Collected data
▬▬▬

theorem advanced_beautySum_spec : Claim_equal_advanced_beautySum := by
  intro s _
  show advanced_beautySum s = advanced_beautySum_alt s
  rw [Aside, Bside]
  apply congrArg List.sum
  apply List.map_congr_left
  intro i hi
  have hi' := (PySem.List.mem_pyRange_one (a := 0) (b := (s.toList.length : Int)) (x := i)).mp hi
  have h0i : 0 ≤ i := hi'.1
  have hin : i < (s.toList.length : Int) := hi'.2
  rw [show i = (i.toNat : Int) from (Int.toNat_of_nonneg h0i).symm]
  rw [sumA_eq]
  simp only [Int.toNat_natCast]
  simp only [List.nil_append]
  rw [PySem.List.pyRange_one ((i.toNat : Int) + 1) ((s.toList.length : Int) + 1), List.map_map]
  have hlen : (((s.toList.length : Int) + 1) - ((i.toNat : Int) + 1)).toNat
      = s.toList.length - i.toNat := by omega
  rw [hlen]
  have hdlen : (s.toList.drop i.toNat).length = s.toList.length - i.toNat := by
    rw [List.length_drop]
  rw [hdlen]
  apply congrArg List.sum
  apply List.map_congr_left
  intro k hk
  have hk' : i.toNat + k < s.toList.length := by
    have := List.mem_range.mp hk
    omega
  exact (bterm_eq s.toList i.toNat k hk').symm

▬▬▬

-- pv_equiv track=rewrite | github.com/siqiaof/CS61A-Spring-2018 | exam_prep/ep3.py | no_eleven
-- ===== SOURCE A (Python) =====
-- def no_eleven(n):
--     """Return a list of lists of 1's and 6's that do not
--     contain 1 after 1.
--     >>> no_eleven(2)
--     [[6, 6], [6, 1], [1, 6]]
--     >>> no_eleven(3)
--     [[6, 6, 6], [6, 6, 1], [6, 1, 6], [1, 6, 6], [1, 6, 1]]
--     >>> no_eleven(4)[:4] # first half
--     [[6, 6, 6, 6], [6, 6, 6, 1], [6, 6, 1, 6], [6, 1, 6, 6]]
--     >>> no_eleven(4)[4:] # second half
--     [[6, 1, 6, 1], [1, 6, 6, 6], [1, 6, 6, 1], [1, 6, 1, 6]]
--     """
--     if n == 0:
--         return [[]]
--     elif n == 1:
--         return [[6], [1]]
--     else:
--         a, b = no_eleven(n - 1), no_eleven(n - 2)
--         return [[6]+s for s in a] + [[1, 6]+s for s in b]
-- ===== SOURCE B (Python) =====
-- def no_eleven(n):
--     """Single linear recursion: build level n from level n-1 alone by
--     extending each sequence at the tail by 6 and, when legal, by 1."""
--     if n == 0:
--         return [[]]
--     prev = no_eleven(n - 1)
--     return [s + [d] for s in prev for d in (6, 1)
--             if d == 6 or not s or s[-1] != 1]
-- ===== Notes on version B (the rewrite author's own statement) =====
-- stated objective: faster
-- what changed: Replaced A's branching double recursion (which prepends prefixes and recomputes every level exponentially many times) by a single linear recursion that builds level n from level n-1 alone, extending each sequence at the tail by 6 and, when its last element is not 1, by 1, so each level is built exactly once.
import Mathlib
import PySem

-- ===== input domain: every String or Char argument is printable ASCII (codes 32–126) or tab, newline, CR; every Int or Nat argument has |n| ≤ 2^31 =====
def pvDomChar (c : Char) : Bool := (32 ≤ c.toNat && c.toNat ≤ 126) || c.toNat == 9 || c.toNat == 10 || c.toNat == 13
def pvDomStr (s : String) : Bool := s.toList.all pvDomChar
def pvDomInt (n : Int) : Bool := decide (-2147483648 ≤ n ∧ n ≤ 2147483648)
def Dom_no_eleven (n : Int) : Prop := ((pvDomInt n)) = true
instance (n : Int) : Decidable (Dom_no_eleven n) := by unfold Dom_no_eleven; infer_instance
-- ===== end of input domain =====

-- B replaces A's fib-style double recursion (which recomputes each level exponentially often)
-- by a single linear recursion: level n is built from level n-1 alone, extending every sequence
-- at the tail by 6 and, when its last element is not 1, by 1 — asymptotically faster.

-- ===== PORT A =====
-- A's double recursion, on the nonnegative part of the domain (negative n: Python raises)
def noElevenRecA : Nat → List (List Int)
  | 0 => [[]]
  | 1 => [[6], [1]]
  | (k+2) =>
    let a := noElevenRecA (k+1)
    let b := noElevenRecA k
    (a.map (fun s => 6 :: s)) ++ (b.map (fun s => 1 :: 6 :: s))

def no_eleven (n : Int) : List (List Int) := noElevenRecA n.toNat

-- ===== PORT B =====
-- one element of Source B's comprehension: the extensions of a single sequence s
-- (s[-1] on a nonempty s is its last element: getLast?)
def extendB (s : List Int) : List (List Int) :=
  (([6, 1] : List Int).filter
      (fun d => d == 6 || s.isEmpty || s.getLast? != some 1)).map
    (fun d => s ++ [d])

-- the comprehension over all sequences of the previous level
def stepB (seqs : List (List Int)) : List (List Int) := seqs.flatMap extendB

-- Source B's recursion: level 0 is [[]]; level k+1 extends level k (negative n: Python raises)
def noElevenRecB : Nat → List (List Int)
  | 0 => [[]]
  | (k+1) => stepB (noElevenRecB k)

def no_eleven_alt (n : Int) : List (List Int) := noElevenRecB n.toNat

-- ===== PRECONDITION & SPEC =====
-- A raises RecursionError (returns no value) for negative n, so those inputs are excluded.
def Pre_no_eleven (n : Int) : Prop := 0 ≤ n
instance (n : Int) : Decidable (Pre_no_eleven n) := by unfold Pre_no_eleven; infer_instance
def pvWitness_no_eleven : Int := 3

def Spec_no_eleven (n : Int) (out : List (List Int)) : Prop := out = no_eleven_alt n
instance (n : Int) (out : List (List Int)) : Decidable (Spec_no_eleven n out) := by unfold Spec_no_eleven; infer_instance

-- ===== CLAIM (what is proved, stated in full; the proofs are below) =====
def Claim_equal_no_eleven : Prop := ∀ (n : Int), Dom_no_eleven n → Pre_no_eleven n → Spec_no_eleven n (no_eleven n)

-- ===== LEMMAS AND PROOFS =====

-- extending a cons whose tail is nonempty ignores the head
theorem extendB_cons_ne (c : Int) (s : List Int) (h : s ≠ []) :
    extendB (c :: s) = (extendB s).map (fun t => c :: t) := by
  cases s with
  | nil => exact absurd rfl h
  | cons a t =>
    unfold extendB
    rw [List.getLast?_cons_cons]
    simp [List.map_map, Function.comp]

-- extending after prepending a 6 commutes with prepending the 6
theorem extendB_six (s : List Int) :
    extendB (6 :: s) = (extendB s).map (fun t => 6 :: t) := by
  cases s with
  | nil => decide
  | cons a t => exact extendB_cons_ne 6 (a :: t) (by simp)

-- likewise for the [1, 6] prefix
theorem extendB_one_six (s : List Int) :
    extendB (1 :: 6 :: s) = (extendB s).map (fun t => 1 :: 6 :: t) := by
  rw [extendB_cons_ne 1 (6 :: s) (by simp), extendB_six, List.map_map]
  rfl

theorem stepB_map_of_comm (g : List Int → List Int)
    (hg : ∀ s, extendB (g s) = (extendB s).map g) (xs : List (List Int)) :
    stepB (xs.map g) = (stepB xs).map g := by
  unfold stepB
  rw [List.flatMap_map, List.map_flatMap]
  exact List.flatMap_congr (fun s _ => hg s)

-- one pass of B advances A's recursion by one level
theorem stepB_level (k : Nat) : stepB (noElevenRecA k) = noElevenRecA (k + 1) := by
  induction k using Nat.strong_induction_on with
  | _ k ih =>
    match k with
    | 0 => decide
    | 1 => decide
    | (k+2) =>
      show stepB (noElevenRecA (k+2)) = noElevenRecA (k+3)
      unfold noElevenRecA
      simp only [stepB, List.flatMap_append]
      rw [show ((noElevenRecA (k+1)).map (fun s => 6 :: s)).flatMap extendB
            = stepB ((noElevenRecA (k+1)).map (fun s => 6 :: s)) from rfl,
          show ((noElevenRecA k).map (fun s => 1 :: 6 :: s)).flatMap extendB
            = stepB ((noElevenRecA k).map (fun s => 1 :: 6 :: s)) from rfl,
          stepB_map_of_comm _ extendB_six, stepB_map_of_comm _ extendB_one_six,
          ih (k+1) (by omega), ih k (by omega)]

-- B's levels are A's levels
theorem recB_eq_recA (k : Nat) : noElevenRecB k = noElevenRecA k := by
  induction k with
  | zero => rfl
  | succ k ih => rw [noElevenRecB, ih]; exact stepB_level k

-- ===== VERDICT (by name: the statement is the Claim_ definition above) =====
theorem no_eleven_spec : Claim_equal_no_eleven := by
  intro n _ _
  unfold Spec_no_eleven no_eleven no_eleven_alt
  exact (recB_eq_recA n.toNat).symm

▬▬▬

▶ [WHAT TO PRODUCE] Taking the lines above, repeat exactly those from the line that contains "have hk' : i.toNat" through the line that contains "exact (bterm_eq s.toList", and both of those lines as well. Include nothing else.

▶ [WRITTEN SOLUTION]
  have hk' : i.toNat + k < s.toList.length := by
    have := List.mem_range.mp hk
    omega
  exact (bterm_eq s.toList i.toNat k hk').symm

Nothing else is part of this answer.